I have colleted 1000 tweets on demonetization. Then i am extracting different features like pos based, lexiocn based fetaures, morphological features, ngram features.So different feature vectors are created for each type and then they are stacked column wise. I have divided dataset of 1000 tweets into 80% as training and 20% as testing. I have trained svm classifier but accuracy is not more than 60%.

How should i improve accuracy or which feature selection should i need to use?

Thanks

Here are some ideas:

http://machinelearningmastery.com/machine-learning-performance-improvement-cheat-sheet/

Big Question is for me. Why should we use random values for weight and Bias value?

Good question.

Neural nets use random initial values for the weights. This is by design. It allows the learning algorithn (batch/mini-batch/stochastic gradient descent) to explore the weight space from a different starting point each time the model is evaluated, removing bias in the training process.

It is why it is a good idea to evaluate a neural net by training multiple instances of the model:

https://machinelearningmastery.com/evaluate-skill-deep-learning-models/

Does that help?

X = array[:,0:8]

Y = array[:,8] I have doubt here X is only 0 to right feature and Y is target 8th column right .

Confirm it by inspecting the data, it is correct.

Learn more about array slicing and ranges in python here:

https://machinelearningmastery.com/index-slice-reshape-numpy-arrays-machine-learning-python/

Thank you so much for all of your help – I have learned a ton from all of your posts!

I have a project where I have 54 input variables, and 8 output variables. I have decent results from what I have learned from you. However, I have standardized all my input variables, and I think I could achieve better performance if I only standardize some of them. Meaning, 5 of the input columns are the same variable type as the outputs, I think it would be better not to scaler this. Additionally, I one of the inputs in the month of the year – I do not think that that needs to be standardized either.
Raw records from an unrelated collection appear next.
-- pv_equiv track=rewrite | github.com/mejukoo-svg/newTightauto | 국내_세트별.py | get_rate_for_date
-- ===== SOURCE A (Python) =====
-- FALLBACK_USD_KRW = 1450
--
-- def get_rate_for_date(rates, dk, fallback=FALLBACK_USD_KRW):
--     if dk in rates: return rates[dk]
--     if rates:
--         sorted_keys = sorted(rates.keys())
--         prev = [k for k in sorted_keys if k <= dk]
--         if prev: return rates[prev[-1]]
--         return rates[sorted_keys[0]]
--     return fallback
-- ===== SOURCE B (Python) =====
-- FALLBACK_USD_KRW = 1450
--
-- def get_rate_for_date(rates, dk, fallback=FALLBACK_USD_KRW):
--     # one linear pass: track the largest key <= dk and the smallest key overall
--     best = None
--     mn = None
--     for k in rates:
--         if k <= dk and (best is None or best < k):
--             best = k
--         if mn is None or k < mn:
--             mn = k
--     if best is not None:
--         return rates[best]
--     if mn is not None:
--         return rates[mn]
--     return fallback
-- ===== Notes on version B (the rewrite author's own statement) =====
-- stated objective: faster
-- what changed: A sorts all keys and builds a filtered prefix list to pick the nearest earlier date; B makes a single linear pass over the dict keys tracking the largest key <= dk and the smallest key overall.
import Mathlib
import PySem

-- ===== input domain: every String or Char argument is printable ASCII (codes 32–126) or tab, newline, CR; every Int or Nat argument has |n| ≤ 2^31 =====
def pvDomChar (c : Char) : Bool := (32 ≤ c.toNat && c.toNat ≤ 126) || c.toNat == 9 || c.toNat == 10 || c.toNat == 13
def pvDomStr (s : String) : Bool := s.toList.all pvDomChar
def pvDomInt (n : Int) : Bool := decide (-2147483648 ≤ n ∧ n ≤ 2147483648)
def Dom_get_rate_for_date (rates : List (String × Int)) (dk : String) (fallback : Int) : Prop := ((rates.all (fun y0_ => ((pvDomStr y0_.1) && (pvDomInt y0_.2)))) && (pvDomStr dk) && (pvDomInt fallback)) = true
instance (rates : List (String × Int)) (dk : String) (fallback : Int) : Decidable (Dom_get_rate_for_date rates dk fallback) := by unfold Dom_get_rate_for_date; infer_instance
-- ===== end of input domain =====

-- B replaces A's sort-then-filter by one linear pass tracking the largest key ≤ dk
-- and the smallest key overall; return values are proved equal.

-- ===== PORT A =====
-- A, step for step: membership test, sorted keys, filter ≤ dk, its last element, else first sorted key.
def get_rate_for_date (rates : List (String × Int)) (dk : String) (fallback : Int) : Int :=
  let d := PySem.Dict.ofList rates
  if d.contains dk then d.getD dk 0
  else if d.items ≠ [] then
    let sorted_keys := PySem.List.sorted d.keys (fun k => k) false
    let prev := sorted_keys.filter (fun k => decide (k ≤ dk))
    match PySem.List.pyGet? prev (-1) with
    | some k => d.getD k 0
    | none =>
      match PySem.List.pyGet? sorted_keys 0 with
      | some k => d.getD k 0
      | none => fallback   -- unreachable: rates is nonempty here
  else fallback

-- ===== PORT B =====
-- step of B's single loop on key k: update (best key ≤ dk, min key), short-circuit as in Source B
def pvStep (dk : String) (st : Option String × Option String) (k : String) :
    Option String × Option String :=
  let best :=
    match st.1 with
    | none => if k ≤ dk then some k else none
    | some b => if k ≤ dk ∧ b < k then some k else some b
  let mn :=
    match st.2 with
    | none => some k
    | some m => if k < m then some k else some m
  (best, mn)

def get_rate_for_date_alt (rates : List (String × Int)) (dk : String) (fallback : Int) : Int :=
  let d := PySem.Dict.ofList rates
  let st := d.keys.foldl (pvStep dk) (none, none)
  match st.1 with
  | some b => d.getD b 0
  | none =>
    match st.2 with
    | some m => d.getD m 0
    | none => fallback

-- ===== PRECONDITION & SPEC =====
def Spec_get_rate_for_date (rates : List (String × Int)) (dk : String) (fallback : Int) (out : Int) : Prop := out = get_rate_for_date_alt rates dk fallback
instance (rates : List (String × Int)) (dk : String) (fallback : Int) (out : Int) : Decidable (Spec_get_rate_for_date rates dk fallback out) := by unfold Spec_get_rate_for_date; infer_instance

-- ===== CLAIM (what is proved, stated in full; the proofs are below) =====
def Claim_equal_get_rate_for_date : Prop := ∀ (rates : List (String × Int)) (dk : String) (fallback : Int), Dom_get_rate_for_date rates dk fallback → Spec_get_rate_for_date rates dk fallback (get_rate_for_date rates dk fallback)

-- ===== LEMMAS AND PROOFS =====

-- "o is the greatest key ≤ dk of l (none if there is none)"
def MaxLE (dk : String) (l : List String) (o : Option String) : Prop :=
  match o with
  | none => ∀ y ∈ l, ¬ y ≤ dk
  | some b => b ∈ l ∧ b ≤ dk ∧ ∀ y ∈ l, y ≤ dk → y ≤ b

-- "o is the least key of l (none iff l = [])"
def MinOf (l : List String) (o : Option String) : Prop :=
  match o with
  | none => l = []
  | some m => m ∈ l ∧ ∀ y ∈ l, m ≤ y

theorem maxLE_unique (dk : String) (l : List String) (o o' : Option String)
    (h : MaxLE dk l o) (h' : MaxLE dk l o') : o = o' := by
  match o, o' with
  | none, none => rfl
  | none, some b => exact absurd h'.2.1 (h b h'.1)
  | some b, none => exact absurd h.2.1 (h' b h.1)
  | some b, some b' =>
    exact congrArg some (le_antisymm (h'.2.2 b h.1 h.2.1) (h.2.2 b' h'.1 h'.2.1))

theorem minOf_unique (l : List String) (o o' : Option String)
    (h : MinOf l o) (h' : MinOf l o') : o = o' := by
  match o, o' with
  | none, none => rfl
  | none, some m => exact absurd (h ▸ h'.1) (List.not_mem_nil)
  | some m, none => exact absurd (h' ▸ h.1) (List.not_mem_nil)
  | some m, some m' =>
    exact congrArg some (le_antisymm (h.2 m' h'.1) (h'.2 m h.1))

theorem maxLE_step (dk k : String) (l : List String) (st : Option String × Option String)
    (h : MaxLE dk l st.1) : MaxLE dk (l ++ [k]) (pvStep dk st k).1 := by
  obtain ⟨o1, o2⟩ := st
  cases o1 with
  | none =>
    simp only [pvStep]
    split_ifs with hk
    · refine ⟨List.mem_append_right _ (List.mem_singleton.2 rfl), hk, ?_⟩
      intro y hy hyle
      rcases List.mem_append.1 hy with hy | hy
      · exact absurd hyle (h y hy)
      · have := List.mem_singleton.1 hy
        subst this
        exact le_rfl
    · intro y hy
      rcases List.mem_append.1 hy with hy | hy
      · exact h y hy
      · have := List.mem_singleton.1 hy
        subst this
        exact hk
  | some b =>
    simp only [pvStep]
    split_ifs with hk
    · refine ⟨List.mem_append_right _ (List.mem_singleton.2 rfl), hk.1, ?_⟩
      intro y hy hyle
      rcases List.mem_append.1 hy with hy | hy
      · exact le_trans (h.2.2 y hy hyle) (le_of_lt hk.2)
      · have := List.mem_singleton.1 hy
        subst this
        exact le_rfl
    · refine ⟨List.mem_append_left _ h.1, h.2.1, ?_⟩
      intro y hy hyle
      rcases List.mem_append.1 hy with hy | hy
      · exact h.2.2 y hy hyle
      · have := List.mem_singleton.1 hy
        subst this
        exact le_of_not_gt (fun hbk => hk ⟨hyle, hbk⟩)

theorem minOf_step (dk k : String) (l : List String) (st : Option String × Option String)
    (h : MinOf l st.2) : MinOf (l ++ [k]) (pvStep dk st k).2 := by
  obtain ⟨o1, o2⟩ := st
  cases o2 with
  | none =>
    simp only [MinOf] at h
    subst h
    refine ⟨List.mem_singleton.2 rfl, ?_⟩
    intro y hy
    have : y = k := by simpa using hy
    subst this
    exact le_rfl
  | some m =>
    simp only [pvStep]
    split_ifs with hlt
    · refine ⟨List.mem_append_right _ (List.mem_singleton.2 rfl), ?_⟩
      intro y hy
      rcases List.mem_append.1 hy with hy | hy
      · exact le_trans (le_of_lt hlt) (h.2 y hy)
      · have := List.mem_singleton.1 hy
        subst this
        exact le_rfl
    · refine ⟨List.mem_append_left _ h.1, ?_⟩
      intro y hy
      rcases List.mem_append.1 hy with hy | hy
      · exact h.2 y hy
      · have := List.mem_singleton.1 hy
        subst this
        exact le_of_not_gt hlt

theorem fold_step_spec (dk : String) (l : List String) :
    MaxLE dk l (l.foldl (pvStep dk) (none, none)).1 ∧
    MinOf l (l.foldl (pvStep dk) (none, none)).2 := by
  induction l using List.reverseRecOn with
  | nil =>
    refine ⟨?_, rfl⟩
    intro y hy
    exact absurd hy (List.not_mem_nil)
  | append_singleton l k ih =>
    rw [List.foldl_append]
    simp only [List.foldl_cons, List.foldl_nil]
    exact ⟨maxLE_step dk k l _ ih.1, minOf_step dk k l _ ih.2⟩

-- a ≤-pairwise list: its last element bounds every element from above
theorem pairwise_getLast?_max (l : List String) (b : String)
    (hp : l.Pairwise (· ≤ ·)) (hb : l.getLast? = some b) : ∀ y ∈ l, y ≤ b := by
  obtain ⟨t, ht⟩ := List.getLast?_eq_some_iff.1 hb
  subst ht
  intro y hy
  rcases List.mem_append.1 hy with hy | hy
  · exact (List.pairwise_append.1 hp).2.2 y hy b (List.mem_singleton.2 rfl)
  · rw [List.mem_singleton.1 hy]

-- Python's l[-1] is getLast?
theorem pyGet_neg_one (l : List String) : PySem.List.pyGet? l (-1) = l.getLast? := by
  cases l with
  | nil => rfl
  | cons x t =>
    simp [PySem.List.pyGet?, PySem.List.pyIdx?, List.getLast?_eq_getElem?]

-- A's sorted→filter→last value is the greatest key ≤ dk
theorem sorted_maxLE (dk : String) (l : List String) :
    MaxLE dk l (PySem.List.pyGet? ((PySem.List.sorted l (fun k => k) false).filter
      (fun k => decide (k ≤ dk))) (-1)) := by
  rw [pyGet_neg_one]
  have hmem : ∀ y, y ∈ PySem.List.sorted l (fun k => k) false ↔ y ∈ l :=
    fun y => PySem.List.mem_sorted l (fun k => k) false y
  have hpair : (PySem.List.sorted l (fun k => k) false).Pairwise (· ≤ ·) :=
    PySem.List.sorted_pairwise l (fun k => k)
  have hfp := hpair.filter (fun k => decide (k ≤ dk))
  cases hlast : ((PySem.List.sorted l (fun k => k) false).filter
      (fun k => decide (k ≤ dk))).getLast? with
  | none =>
    rw [List.getLast?_eq_none_iff] at hlast
    intro y hy hyle
    have : y ∈ (PySem.List.sorted l (fun k => k) false).filter (fun k => decide (k ≤ dk)) :=
      List.mem_filter.2 ⟨(hmem y).2 hy, by simpa using hyle⟩
    rw [hlast] at this
    exact absurd this (List.not_mem_nil)
  | some b =>
    have hbmem : b ∈ (PySem.List.sorted l (fun k => k) false).filter (fun k => decide (k ≤ dk)) := by
      obtain ⟨t, ht⟩ := List.getLast?_eq_some_iff.1 hlast
      rw [ht]
      exact List.mem_append_right _ (List.mem_singleton.2 rfl)
    have hbf := List.mem_filter.1 hbmem
    refine ⟨(hmem b).1 hbf.1, by simpa using hbf.2, ?_⟩
    intro y hy hyle
    exact pairwise_getLast?_max _ b hfp hlast y
      (List.mem_filter.2 ⟨(hmem y).2 hy, by simpa using hyle⟩)

-- A's first sorted key is the least key
theorem sorted_minOf (l : List String) :
    MinOf l (PySem.List.pyGet? (PySem.List.sorted l (fun k => k) false) 0) := by
  cases hsc : PySem.List.sorted l (fun k => k) false with
  | nil =>
    have hl : l = [] := (PySem.List.sorted_eq_nil_iff l (fun k => k) false).1 hsc
    subst hl
    exact rfl
  | cons m t =>
    have hmin : ∀ y ∈ l, m ≤ y := by
      have := PySem.List.key_head_sorted_le l (fun k => k) hsc
      simpa using this
    have hmem : m ∈ l := by
      refine (PySem.List.mem_sorted l (fun k => k) false m).1 ?_
      rw [hsc]; exact List.mem_cons_self
    have h0 : PySem.List.pyGet? (m :: t) 0 = some m := by
      simp [PySem.List.pyGet?, PySem.List.pyIdx?]
    rw [h0]
    exact ⟨hmem, hmin⟩

-- ===== VERDICT (by name: the statement is the Claim_ definition above) =====
theorem get_rate_for_date_spec : Claim_equal_get_rate_for_date := by
  intro rates dk fallback _hdom
  unfold Spec_get_rate_for_date get_rate_for_date get_rate_for_date_alt
  simp only []
  obtain ⟨hmax, hmin⟩ := fold_step_spec dk (PySem.Dict.ofList rates).keys
  have heqmax := maxLE_unique dk (PySem.Dict.ofList rates).keys _ _
    (sorted_maxLE dk (PySem.Dict.ofList rates).keys) hmax
  have heqmin := minOf_unique (PySem.Dict.ofList rates).keys _ _
    (sorted_minOf (PySem.Dict.ofList rates).keys) hmin
  by_cases hc : (PySem.Dict.ofList rates).contains dk = true
  · -- dk is a key: B's best must be dk
    have hdkmem : dk ∈ (PySem.Dict.ofList rates).keys :=
      (PySem.Dict.contains_iff_mem_keys (PySem.Dict.ofList rates) dk).1 hc
    cases hst : ((PySem.Dict.ofList rates).keys.foldl (pvStep dk) (none, none)).1 with
    | none =>
      rw [hst] at hmax
      exact absurd le_rfl (hmax dk hdkmem)
    | some b =>
      rw [hst] at hmax
      have hbdk : b = dk := le_antisymm hmax.2.1 (hmax.2.2 dk hdkmem le_rfl)
      simp only [hc, if_true, hbdk]
  · simp only [hc, if_false, Bool.false_eq_true]
    by_cases hne : (PySem.Dict.ofList rates).items = []
    · have hk : (PySem.Dict.ofList rates).keys = [] := by
        show (PySem.Dict.ofList rates).items.map Prod.fst = []
        rw [hne]; rfl
      rw [hk]
      simp [hne]
    · simp only [hne, ne_eq, not_false_iff, if_true]
      rw [← heqmax, ← heqmin]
Does my thought process to do selective preprocessing make any sense? Is it possible to do this?

Thank you

You’re welcome Sam.

Perhaps. I would recommend designing and running careful experiments to test your idea. Let the results guide you rather than “best practice”.

Hi, Jason,

Really helpful article. I tried to access the Pima Indian diabetes dataset and it’s no longer available to download at the link provided due to permission restrictions.

Note that I provided an alternate link in the post.

Here it is again:

https://raw.githubusercontent.com/jbrownlee/Datasets/master/pima-indians-diabetes.data.csv

Somehow I missed that. Thanks! 🙂

No probs.

I have n-dimensional binary data. Suggest some good classifier for binary data-set.

Try a suite of methods and see what works best for your specific dataset.